AIM OF THE TASK
Write out, without any change, the lines in the material below that run from the line with "else qmLoopA rest 0" through the line with "if PySem.Chars.isdigit c then (qmDigitVal", both included.

RECORD EXCERPTS
-- pv_equiv track=rewrite | github.com/ankikadey/Competetive-Coding-and-Interview-Questions | Hash Table/QuestionMarks.py | QuestionsMarks
-- ===== SOURCE A (Python) =====
-- def QuestionsMarks(s):
--     count_q = 0
--     a = 0
--     start_count = False
--     true_exist = False
--     for i in s:
--         if start_count and i == '?':
--             count_q += 1
--         if i.isdigit():
--             a += int(i)
--             if a==10 and count_q == 3:
--                 true_exist = True
--             if start_count and a == 10 and count_q != 3:
--                 return 'false'
--             a = int(i)
--             count_q = 0
--             start_count = True
--     return 'true' if true_exist else 'false'
-- ===== SOURCE B (Python) =====
-- def QuestionsMarks(s):
--     # Pass 1: collect (digit_value, number_of_'?'_since_previous_digit) pairs.
--     pairs = []
--     q = 0
--     for c in s:
--         if c.isdigit():
--             pairs.append((int(c), q))
--             q = 0
--         elif c == '?':
--             q += 1
--     # Pass 2: check consecutive digit pairs.
--     found = False
--     for i in range(1, len(pairs)):
--         if pairs[i - 1][0] + pairs[i][0] == 10:
--             if pairs[i][1] == 3:
--                 found = True
--             else:
--                 return 'false'
--     return 'true' if found else 'false'
-- ===== Notes on version B (the rewrite author's own statement) =====
-- stated objective: alternative
-- what changed: B splits the task into two passes: it first compresses the string into a list of (digit, question-marks-since-previous-digit) pairs, then judges only consecutive digit pairs, instead of A's single scan threading count_q/a/start_count flags through every character.
import Mathlib
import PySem

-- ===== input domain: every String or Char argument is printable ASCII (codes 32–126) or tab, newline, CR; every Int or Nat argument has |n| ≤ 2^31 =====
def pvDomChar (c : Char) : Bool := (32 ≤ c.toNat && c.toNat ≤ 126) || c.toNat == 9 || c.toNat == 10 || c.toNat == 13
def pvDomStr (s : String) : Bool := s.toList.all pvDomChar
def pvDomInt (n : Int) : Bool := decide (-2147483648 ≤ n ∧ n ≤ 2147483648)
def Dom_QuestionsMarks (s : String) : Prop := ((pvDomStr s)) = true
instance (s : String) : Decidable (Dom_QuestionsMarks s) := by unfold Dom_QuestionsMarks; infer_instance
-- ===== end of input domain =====

-- B recomputes the same answer in two passes (compress to (digit, ?-count) pairs, then judge
-- consecutive pairs) instead of A's single flag-threaded scan; objective: alternative decomposition.


-- ===== PORT A =====
-- int(i) for a single digit char i: exact as (toNat - 48) since PySem.Chars.isdigit guards '0'..'9'.
def qmDigitVal (c : Char) : Int := (c.toNat : Int) - 48

-- A's loop: state (count_q, a, start_count, true_exist), early return 'false' kept as a direct return.
def qmLoopA : List Char → Int → Int → Bool → Bool → String
  | [], _, _, _, true_exist => if true_exist then "true" else "false"
  | c :: rest, count_q, a, start_count, true_exist =>
    let count_q := if start_count && (c == '?') then count_q + 1 else count_q
    if PySem.Chars.isdigit c then
      let a := a + qmDigitVal c
      let true_exist := if a = 10 ∧ count_q = 3 then true else true_exist
      if start_count ∧ a = 10 ∧ count_q ≠ 3 then "false"
      else qmLoopA rest 0 (qmDigitVal c) true true_exist
    else qmLoopA rest count_q a start_count true_exist

def QuestionsMarks (s : String) : String := qmLoopA s.toList 0 0 false false

-- ===== PORT B =====
-- Pass 1 of Source B: list of (digit value, '?' seen since the previous digit).
def qmPairs : List Char → Int → List (Int × Int)
  | [], _ => []
  | c :: rest, q =>
    if PySem.Chars.isdigit c then (qmDigitVal c, q) :: qmPairs rest 0
    else if c == '?' then qmPairs rest (q + 1)
    else qmPairs rest q

-- Pass 2 of Source B: walk consecutive pairs (the range(1, len) loop, as structural recursion with
-- the previous digit carried along).
def qmScan : Int → List (Int × Int) → Bool → String
  | _, [], found => if found then "true" else "false"
  | prev, p :: rest, found =>
    if prev + p.1 = 10 then
      if p.2 = 3 then qmScan p.1 rest true else "false"
    else qmScan p.1 rest found

def QuestionsMarks_alt (s : String) : String :=
  match qmPairs s.toList 0 with
  | [] => "false"
  | p :: rest => qmScan p.1 rest false

-- ===== PRECONDITION & SPEC =====
def Spec_QuestionsMarks (s : String) (out : String) : Prop := out = QuestionsMarks_alt s
instance (s : String) (out : String) : Decidable (Spec_QuestionsMarks s out) := by unfold Spec_QuestionsMarks; infer_instance

-- ===== CLAIM (what is proved, stated in full; the proofs are below) =====
def Claim_equal_QuestionsMarks : Prop := ∀ (s : String), Dom_QuestionsMarks s → Spec_QuestionsMarks s (QuestionsMarks s)

-- ===== LEMMAS AND PROOFS =====

theorem qmDigitVal_lt_ten (c : Char) (h : PySem.Chars.isdigit c = true) : qmDigitVal c < 10 := by
  simp [PySem.Chars.isdigit, Char.le_def, UInt32.le_iff_toNat_le] at h
  simp [qmDigitVal]
  omega

-- After the first digit: A's loop with previous digit `prev` and pending count `cq` equals
-- B's scan of the remaining pairs.
theorem qmLoopA_started (l : List Char) : ∀ (cq prev : Int) (te : Bool),
    qmLoopA l cq prev true te = qmScan prev (qmPairs l cq) te := by
  induction l with
  | nil => intro cq prev te; simp [qmLoopA, qmPairs, qmScan]
  | cons c rest ih =>
    intro cq prev te
    by_cases hd : PySem.Chars.isdigit c = true
    · have hq : (c == '?') = false := by
        simp [PySem.Chars.isdigit] at hd
        simp only [beq_eq_false_iff_ne, ne_eq]
        rintro rfl; revert hd; decide
      simp only [qmLoopA, qmPairs, hd, hq, Bool.and_false, if_true]
      by_cases h10 : prev + qmDigitVal c = 10
      · by_cases h3 : cq = 3
        · simp [qmScan, h10, h3, ih]
        · simp [qmScan, h10, h3]
      · simp [qmScan, h10, ih]
    · simp only [qmLoopA, qmPairs, hd, Bool.true_and]
      by_cases hq : (c == '?') = true
      · simp [hq, ih]
      · simp at hq
        simp [hq, ih]

-- Before the first digit: a = 0, so no pair sum can reach 10; both sides just skip to the
-- first digit (A's dead count_q and B's dead leading '?'-count may differ, hence the two
-- universally quantified counters).
theorem qmLoopA_unstarted (l : List Char) : ∀ (cq q : Int),
    qmLoopA l cq 0 false false =
      (match qmPairs l q with
       | [] => "false"
       | p :: rest => qmScan p.1 rest false) := by
  induction l with
  | nil => intro cq q; simp [qmLoopA, qmPairs]
  | cons c rest ih =>
    intro cq q
    by_cases hd : PySem.Chars.isdigit c = true
    · have hlt := qmDigitVal_lt_ten c hd
      have h10 : qmDigitVal c ≠ 10 := by omega
      simp [qmLoopA, qmPairs, hd, h10, qmLoopA_started]
    · have hd' : PySem.Chars.isdigit c = false := by simpa using hd
      rcases Bool.eq_false_or_eq_true (c == '?') with hq | hq
      · simp only [qmLoopA, qmPairs, hd', hq]
        simp only [Bool.false_and, Bool.false_eq_true, if_false]
        exact ih cq (q + 1)
      · simp only [qmLoopA, qmPairs, hd', hq]
        simp only [Bool.false_and, Bool.false_eq_true, if_false]
        exact ih cq q

-- ===== VERDICT (by name: the statement is the Claim_ definition above) =====
theorem QuestionsMarks_spec : Claim_equal_QuestionsMarks := by
  intro s _
  show QuestionsMarks s = QuestionsMarks_alt s
  unfold QuestionsMarks QuestionsMarks_alt
  exact qmLoopA_unstarted s.toList 0 0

SOLUTION TO THE PROBLEM
      else qmLoopA rest 0 (qmDigitVal c) true true_exist
    else qmLoopA rest count_q a start_count true_exist

def QuestionsMarks (s : String) : String := qmLoopA s.toList 0 0 false false

-- ===== PORT B =====
-- Pass 1 of Source B: list of (digit value, '?' seen since the previous digit).
def qmPairs : List Char → Int → List (Int × Int)
  | [], _ => []
  | c :: rest, q =>
    if PySem.Chars.isdigit c then (qmDigitVal c, q) :: qmPairs rest 0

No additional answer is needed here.